------ Exercise input ------
-- ===== CLAIM (what is proved, stated in full; the proofs are below) =====
def Claim_equal_map_tokens_to_words : Prop := ∀ (text : String) (token_offsets : List (Int × Int)), Dom_map_tokens_to_words text token_offsets → Spec_map_tokens_to_words text token_offsets (map_tokens_to_words text token_offsets)

-- ===== LEMMAS AND PROOFS =====

-- proof-only pair version of A's inner scan
def zScan (s e : Int) : List (Int × Int) → Nat → Option Nat
  | (w0, w1) :: rest, i => if s < w1 ∧ e > w0 then some i else zScan s e rest (i+1)
  | [], _ => none

lemma aScan_eq_zScan (s e : Int) : ∀ (ws we : List Int) (i : Nat), ws.length = we.length →
    aScan s e ws we i = zScan s e (ws.zip we) i := by
  intro ws
  induction ws with
  | nil => intro we i h; simp [aScan, zScan]
  | cons w0 ws ih =>
    intro we i h
    cases we with
    | nil => simp at h
    | cons w1 we =>
      simp only [List.zip_cons_cons, aScan, zScan]
      split_ifs with hc
      · rfl
      · exact ih we (i+1) (by simpa using h)

-- B's seg loop tracks the zip of A's two lists
lemma bSegGo_eq_aSegGo : ∀ (cs : List Char) (i : Nat) (ws we : List Int) (cur : Option Int),
    ws.length = we.length →
    (aSegGo cs i (ws, we, cur)).1.length = (aSegGo cs i (ws, we, cur)).2.1.length ∧
    bSegGo cs i (ws.zip we, cur) =
      ((aSegGo cs i (ws, we, cur)).1.zip (aSegGo cs i (ws, we, cur)).2.1, (aSegGo cs i (ws, we, cur)).2.2) := by
  intro cs
  induction cs with
  | nil => intro i ws we cur h; exact ⟨h, rfl⟩
  | cons c cs ih =>
    intro i ws we cur h
    by_cases hs : PySem.Chars.isspace c = true
    · cases cur with
      | none => simp only [aSegGo, bSegGo, hs, if_true]; exact ih (i+1) ws we none h
      | some c0 =>
        simp only [aSegGo, bSegGo, hs, if_true]
        have h2 := ih (i+1) (ws ++ [c0]) (we ++ [(i : Int)]) none (by simp [h])
        rwa [List.zip_append h] at h2
    · cases cur with
      | none =>
        simp only [aSegGo, bSegGo, hs, if_false, Bool.false_eq_true]
        exact ih (i+1) ws we _ h
      | some c0 =>
        simp only [aSegGo, bSegGo, hs, if_false, Bool.false_eq_true]
        exact ih (i+1) ws we _ h

def SegInv (spans : List (Int × Int)) (cur : Option Int) (i : Nat) : Prop :=
  (∀ p ∈ spans, p.1 < p.2) ∧ spans.Pairwise (fun p q => p.2 ≤ q.1) ∧
  (∀ c0 ∈ cur, (∀ p ∈ spans, p.2 ≤ c0) ∧ c0 < (i : Int)) ∧
  (cur = none → ∀ p ∈ spans, p.2 ≤ (i : Int))
-- pv_equiv track=rewrite | github.com/ericc59/aria | aria/guided/dsl.py | _ray_cells
-- ===== SOURCE A (Python) =====
-- def _ray_cells(row, col, dr, dc, max_steps, shape):
--     """Cell sequence for a ray from (row,col) in direction (dr,dc)."""
--     cells = []
--     r, c = row + dr, col + dc
--     for _ in range(max_steps):
--         if r < 0 or r >= shape[0] or c < 0 or c >= shape[1]:
--             break
--         cells.append((r, c))
--         r += dr
--         c += dc
--     return cells
-- ===== SOURCE B (Python) =====
-- def _ray_count(row, col, dr, dc, max_steps, shape):
--     """Number of in-bounds ray cells, computed arithmetically (no scanning).
--     Assumes the first cell (row+dr, col+dc) is in bounds."""
--     count = max_steps
--     if dr > 0:
--         count = min(count, (shape[0] - 1 - row) // dr)
--     elif dr < 0:
--         count = min(count, row // (-dr))
--     if dc > 0:
--         count = min(count, (shape[1] - 1 - col) // dc)
--     elif dc < 0:
--         count = min(count, col // (-dc))
--     return count
--
--
-- def _ray_cells(row, col, dr, dc, max_steps, shape):
--     """Cell sequence for a ray from (row,col) in direction (dr,dc)."""
--     r0, c0 = row + dr, col + dc
--     if max_steps <= 0 or r0 < 0 or r0 >= shape[0] or c0 < 0 or c0 >= shape[1]:
--         return []
--     count = _ray_count(row, col, dr, dc, max_steps, shape)
--     return [(row + i * dr, col + i * dc) for i in range(1, count + 1)]
-- ===== Notes on version B (the rewrite author's own statement) =====
-- stated objective: alternative
-- what changed: B replaces A's cell-by-cell scan with break by an arithmetic computation of the number of in-bounds steps (floor-division limits per axis, min with max_steps) followed by a single list comprehension.
import Mathlib
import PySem

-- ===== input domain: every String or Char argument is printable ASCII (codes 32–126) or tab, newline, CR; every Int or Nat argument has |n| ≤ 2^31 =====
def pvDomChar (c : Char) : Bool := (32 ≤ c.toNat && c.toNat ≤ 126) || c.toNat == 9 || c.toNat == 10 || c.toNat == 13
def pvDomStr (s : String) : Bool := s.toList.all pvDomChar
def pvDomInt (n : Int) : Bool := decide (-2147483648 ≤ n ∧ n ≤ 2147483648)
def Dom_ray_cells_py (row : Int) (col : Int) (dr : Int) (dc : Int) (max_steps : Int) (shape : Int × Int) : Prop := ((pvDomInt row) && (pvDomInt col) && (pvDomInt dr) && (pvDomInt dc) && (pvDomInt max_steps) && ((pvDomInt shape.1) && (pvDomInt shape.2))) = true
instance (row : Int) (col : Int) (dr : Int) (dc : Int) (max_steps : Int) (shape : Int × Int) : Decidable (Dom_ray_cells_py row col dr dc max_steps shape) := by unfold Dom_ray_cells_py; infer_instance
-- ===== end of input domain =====

-- B replaces A's step-by-step scan with an arithmetic count of in-bounds steps plus one
-- comprehension (alternative decomposition; same asymptotic cost, both are linear in the output).

-- ===== PORT A =====
-- the for-loop of A: fuel = remaining iterations of `range(max_steps)`, state (r, c, cells)
def rayLoopA (dr : Int) (dc : Int) (s0 : Int) (s1 : Int) : Nat → Int → Int → List (Int × Int) → List (Int × Int)
  | 0, _, _, cells => cells
  | n + 1, r, c, cells =>
    if r < 0 ∨ s0 ≤ r ∨ c < 0 ∨ s1 ≤ c then cells
    else rayLoopA dr dc s0 s1 n (r + dr) (c + dc) (cells ++ [(r, c)])

def ray_cells_py (row : Int) (col : Int) (dr : Int) (dc : Int) (max_steps : Int) (shape : Int × Int) : List (Int × Int) :=
  rayLoopA dr dc shape.1 shape.2 max_steps.toNat (row + dr) (col + dc) []

-- ===== PORT B =====
-- Source B's helper _ray_count: the number of in-bounds ray cells, computed arithmetically
def ray_count (row : Int) (col : Int) (dr : Int) (dc : Int) (max_steps : Int) (s0 : Int) (s1 : Int) : Int :=
  let count := max_steps
  let count := if dr > 0 then min count (PySem.Int.floordiv (s0 - 1 - row) dr)
               else if dr < 0 then min count (PySem.Int.floordiv row (-dr))
               else count
  let count := if dc > 0 then min count (PySem.Int.floordiv (s1 - 1 - col) dc)
               else if dc < 0 then min count (PySem.Int.floordiv col (-dc))
               else count
  count

def ray_cells_py_alt (row : Int) (col : Int) (dr : Int) (dc : Int) (max_steps : Int) (shape : Int × Int) : List (Int × Int) :=
  let r0 := row + dr
  let c0 := col + dc
  if max_steps ≤ 0 ∨ r0 < 0 ∨ shape.1 ≤ r0 ∨ c0 < 0 ∨ shape.2 ≤ c0 then []
  else (PySem.List.pyRange 1 (ray_count row col dr dc max_steps shape.1 shape.2 + 1) 1).map
         (fun i => (row + i * dr, col + i * dc))

-- ===== PRECONDITION & SPEC =====
def Spec_ray_cells_py (row : Int) (col : Int) (dr : Int) (dc : Int) (max_steps : Int) (shape : Int × Int) (out : List (Int × Int)) : Prop := out = ray_cells_py_alt row col dr dc max_steps shape
instance (row : Int) (col : Int) (dr : Int) (dc : Int) (max_steps : Int) (shape : Int × Int) (out : List (Int × Int)) : Decidable (Spec_ray_cells_py row col dr dc max_steps shape out) := by unfold Spec_ray_cells_py; infer_instance

-- ===== CLAIM (what is proved, stated in full; the proofs are below) =====
def Claim_equal_ray_cells_py : Prop := ∀ (row : Int) (col : Int) (dr : Int) (dc : Int) (max_steps : Int) (shape : Int × Int), Dom_ray_cells_py row col dr dc max_steps shape → Spec_ray_cells_py row col dr dc max_steps shape (ray_cells_py row col dr dc max_steps shape)

-- ===== LEMMAS AND PROOFS =====

-- floor division shifts by one when the dividend drops by the (positive) divisor
lemma pv_fdiv_shift (a b : Int) (hb : 0 < b) :
    PySem.Int.floordiv (a - b) b = PySem.Int.floordiv a b - 1 := by
  have h := (PySem.Int.floordiv_eq_iff_of_pos hb (q := PySem.Int.floordiv a b)).mp rfl
  refine (PySem.Int.floordiv_eq_iff_of_pos hb).mpr ⟨?_, ?_⟩ <;> nlinarith [h.1, h.2]

lemma pv_count_le_ms (row col dr dc ms s0 s1 : Int) :
    ray_count row col dr dc ms s0 s1 ≤ ms := by
  unfold ray_count; dsimp only; split_ifs <;> omega

lemma pv_count_ge_one (row col dr dc ms s0 s1 : Int) (hms : 1 ≤ ms)
    (h1 : 0 ≤ row + dr) (h2 : row + dr < s0) (h3 : 0 ≤ col + dc) (h4 : col + dc < s1) :
    1 ≤ ray_count row col dr dc ms s0 s1 := by
  have A1 : 0 < dr → 1 ≤ PySem.Int.floordiv (s0 - 1 - row) dr := fun h => by
    rw [PySem.Int.le_floordiv_iff_mul_le h]; nlinarith
  have A2 : dr < 0 → 1 ≤ PySem.Int.floordiv row (-dr) := fun h => by
    rw [PySem.Int.le_floordiv_iff_mul_le (by omega)]; nlinarith
  have B1 : 0 < dc → 1 ≤ PySem.Int.floordiv (s1 - 1 - col) dc := fun h => by
    rw [PySem.Int.le_floordiv_iff_mul_le h]; nlinarith
  have B2 : dc < 0 → 1 ≤ PySem.Int.floordiv col (-dc) := fun h => by
    rw [PySem.Int.le_floordiv_iff_mul_le (by omega)]; nlinarith
  unfold ray_count; dsimp only
  split_ifs
  all_goals try have := A1 (by assumption)
  all_goals try have := A2 (by assumption)
  all_goals try have := B1 (by assumption)
  all_goals try have := B2 (by assumption)
  all_goals omega

lemma pv_count_shift (row col dr dc ms s0 s1 : Int) :
    ray_count (row + dr) (col + dc) dr dc (ms - 1) s0 s1 = ray_count row col dr dc ms s0 s1 - 1 := by
  unfold ray_count; dsimp only
  have hr1 : ∀ _ : 0 < dr, PySem.Int.floordiv (s0 - 1 - (row + dr)) dr
      = PySem.Int.floordiv (s0 - 1 - row) dr - 1 := fun h => by
    have := pv_fdiv_shift (s0 - 1 - row) dr h
    rw [← this]; ring_nf
  have hr2 : ∀ _ : dr < 0, PySem.Int.floordiv (row + dr) (-dr)
      = PySem.Int.floordiv row (-dr) - 1 := fun h => by
    have := pv_fdiv_shift row (-dr) (by omega)
    rw [← this]; ring_nf
  have hc1 : ∀ _ : 0 < dc, PySem.Int.floordiv (s1 - 1 - (col + dc)) dc
      = PySem.Int.floordiv (s1 - 1 - col) dc - 1 := fun h => by
    have := pv_fdiv_shift (s1 - 1 - col) dc h
    rw [← this]; ring_nf
  have hc2 : ∀ _ : dc < 0, PySem.Int.floordiv (col + dc) (-dc)
      = PySem.Int.floordiv col (-dc) - 1 := fun h => by
    have := pv_fdiv_shift col (-dc) (by omega)
    rw [← this]; ring_nf
  split_ifs with h1 h2 h3 h4 h3 h4 <;> simp only [*] <;> omega

-- if the SECOND ray cell is out of bounds (first in bounds), the count is at most one
lemma pv_count_le_one (row col dr dc ms s0 s1 : Int)
    (h1 : 0 ≤ row + dr) (h2 : row + dr < s0) (h3 : 0 ≤ col + dc) (h4 : col + dc < s1)
    (hoob : row + dr + dr < 0 ∨ s0 ≤ row + dr + dr ∨ col + dc + dc < 0 ∨ s1 ≤ col + dc + dc) :
    ray_count row col dr dc ms s0 s1 ≤ 1 := by
  unfold ray_count; dsimp only
  rcases hoob with h | h | h | h
  · have hdr : dr < 0 := by omega
    have : PySem.Int.floordiv row (-dr) < 2 := by
      rw [PySem.Int.floordiv_lt_iff_lt_mul (by omega)]; omega
    split_ifs <;> omega
  · have hdr : 0 < dr := by omega
    have : PySem.Int.floordiv (s0 - 1 - row) dr < 2 := by
      rw [PySem.Int.floordiv_lt_iff_lt_mul (by omega)]; omega
    split_ifs <;> omega
  · have hdc : dc < 0 := by omega
    have : PySem.Int.floordiv col (-dc) < 2 := by
      rw [PySem.Int.floordiv_lt_iff_lt_mul (by omega)]; omega
    split_ifs <;> omega
  · have hdc : 0 < dc := by omega
    have : PySem.Int.floordiv (s1 - 1 - col) dc < 2 := by
      rw [PySem.Int.floordiv_lt_iff_lt_mul (by omega)]; omega
    split_ifs <;> omega

-- the accumulator of A's loop is a prefix of its result
lemma pv_loop_acc (dr dc s0 s1 : Int) (n : Nat) :
    ∀ (r c : Int) (cells : List (Int × Int)),
      rayLoopA dr dc s0 s1 n r c cells = cells ++ rayLoopA dr dc s0 s1 n r c [] := by
  induction n with
  | zero => intro r c cells; simp [rayLoopA]
  | succ n ih =>
    intro r c cells
    simp only [rayLoopA]
    split_ifs with h
    · simp
    · rw [ih (r + dr) (c + dc) (cells ++ [(r, c)]), ih (r + dr) (c + dc) ([] ++ [(r, c)])]
      simp

-- B's comprehension over a positive count splits off its first cell
lemma pv_map_cons (row col dr dc m : Int) (hm : 1 ≤ m) :
    (PySem.List.pyRange 1 (m + 1) 1).map (fun i => (row + i * dr, col + i * dc)) =
      (row + dr, col + dc) ::
        (PySem.List.pyRange 1 ((m - 1) + 1) 1).map
          (fun i => ((row + dr) + i * dr, ((col + dc) + i * dc))) := by
  rw [PySem.List.pyRange_one, PySem.List.pyRange_one]
  have h1 : (m + 1 - 1).toNat = (m - 1).toNat + 1 := by omega
  have h2 : (m - 1 + 1 - 1).toNat = (m - 1).toNat := by omega
  rw [h1, h2, List.range_succ_eq_map]
  simp only [List.map_cons, List.map_map]
  congr 1
  · simp only [Prod.mk.injEq]; constructor <;> push_cast <;> ring
  · apply List.map_congr_left
    intro k _
    simp only [Function.comp_apply, Nat.succ_eq_add_one, Prod.mk.injEq]
    constructor <;> push_cast <;> ring

-- the heart of the proof: A's loop from the first ray cell equals B's guarded comprehension
lemma pv_core (dr dc s0 s1 : Int) (n : Nat) :
    ∀ (row col : Int),
      rayLoopA dr dc s0 s1 n (row + dr) (col + dc) [] =
        if n = 0 ∨ row + dr < 0 ∨ s0 ≤ row + dr ∨ col + dc < 0 ∨ s1 ≤ col + dc then []
        else (PySem.List.pyRange 1 (ray_count row col dr dc (n : Int) s0 s1 + 1) 1).map
               (fun i => (row + i * dr, col + i * dc)) := by
  induction n with
  | zero => intro row col; simp [rayLoopA]
  | succ n ih =>
    intro row col
    simp only [rayLoopA]
    by_cases hoob : row + dr < 0 ∨ s0 ≤ row + dr ∨ col + dc < 0 ∨ s1 ≤ col + dc
    · rw [if_pos hoob, if_pos (Or.inr hoob)]
    · have h1 : 0 ≤ row + dr := by omega
      have h2 : row + dr < s0 := by omega
      have h3 : 0 ≤ col + dc := by omega
      have h4 : col + dc < s1 := by omega
      rw [if_neg (by omega), if_neg (by omega)]
      rw [pv_loop_acc]
      have hshift : ray_count (row + dr) (col + dc) dr dc (n : Int) s0 s1
          = ray_count row col dr dc ((n : Int) + 1) s0 s1 - 1 := by
        have := pv_count_shift row col dr dc ((n : Int) + 1) s0 s1
        simpa using this
      have hge1 : 1 ≤ ray_count row col dr dc ((n : Int) + 1) s0 s1 :=
        pv_count_ge_one row col dr dc _ s0 s1 (by omega) h1 h2 h3 h4
      have hcast : ((n + 1 : Nat) : Int) = (n : Int) + 1 := by push_cast; ring
      rw [hcast, pv_map_cons row col dr dc _ hge1, ih (row + dr) (col + dc)]
      by_cases hn0 : n = 0
      · subst hn0
        have hm1 : ray_count row col dr dc (1 : Int) s0 s1 = 1 := by
          have ha := pv_count_le_ms row col dr dc 1 s0 s1
          have hb := hge1
          norm_num at hb
          omega
        norm_num [hm1, PySem.List.pyRange_one]
      · by_cases hoob2 : row + dr + dr < 0 ∨ s0 ≤ row + dr + dr ∨ col + dc + dc < 0 ∨ s1 ≤ col + dc + dc
        · rw [if_pos (Or.inr hoob2), List.append_nil]
          have hle : ray_count row col dr dc ((n : Int) + 1) s0 s1 ≤ 1 :=
            pv_count_le_one row col dr dc _ s0 s1 h1 h2 h3 h4 hoob2
          have hm1 : ray_count row col dr dc ((n : Int) + 1) s0 s1 = 1 := le_antisymm hle hge1
          norm_num [hm1, PySem.List.pyRange_one]
        · rw [if_neg (by omega), hshift]
          simp

-- ===== VERDICT (by name: the statement is the Claim_ definition above) =====
theorem ray_cells_py_spec : Claim_equal_ray_cells_py := by
  intro row col dr dc max_steps shape _
  unfold Spec_ray_cells_py ray_cells_py ray_cells_py_alt
  dsimp only
  by_cases hms : max_steps ≤ 0
  · have : max_steps.toNat = 0 := by omega
    rw [this, if_pos (Or.inl hms)]
    simp [rayLoopA]
  · have hms' : (max_steps.toNat : Int) = max_steps := by omega
    rw [pv_core dr dc shape.1 shape.2 max_steps.toNat row col, hms']
    have hne : max_steps.toNat ≠ 0 := by omega
    by_cases hoob : row + dr < 0 ∨ shape.1 ≤ row + dr ∨ col + dc < 0 ∨ shape.2 ≤ col + dc
    · rw [if_pos (Or.inr hoob), if_pos (Or.inr hoob)]
    · rw [if_neg (by tauto), if_neg (by tauto)]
------
▶ [Exercise prompt]:
Search the preceding listing for "String", then copy every line that holds it.

▶ [Task answer]:
def Claim_equal_map_tokens_to_words : Prop := ∀ (text : String) (token_offsets : List (Int × Int)), Dom_map_tokens_to_words text token_offsets → Spec_map_tokens_to_words text token_offsets (map_tokens_to_words text token_offsets)
-- ===== input domain: every String or Char argument is printable ASCII (codes 32–126) or tab, newline, CR; every Int or Nat argument has |n| ≤ 2^31 =====
def pvDomStr (s : String) : Bool := s.toList.all pvDomChar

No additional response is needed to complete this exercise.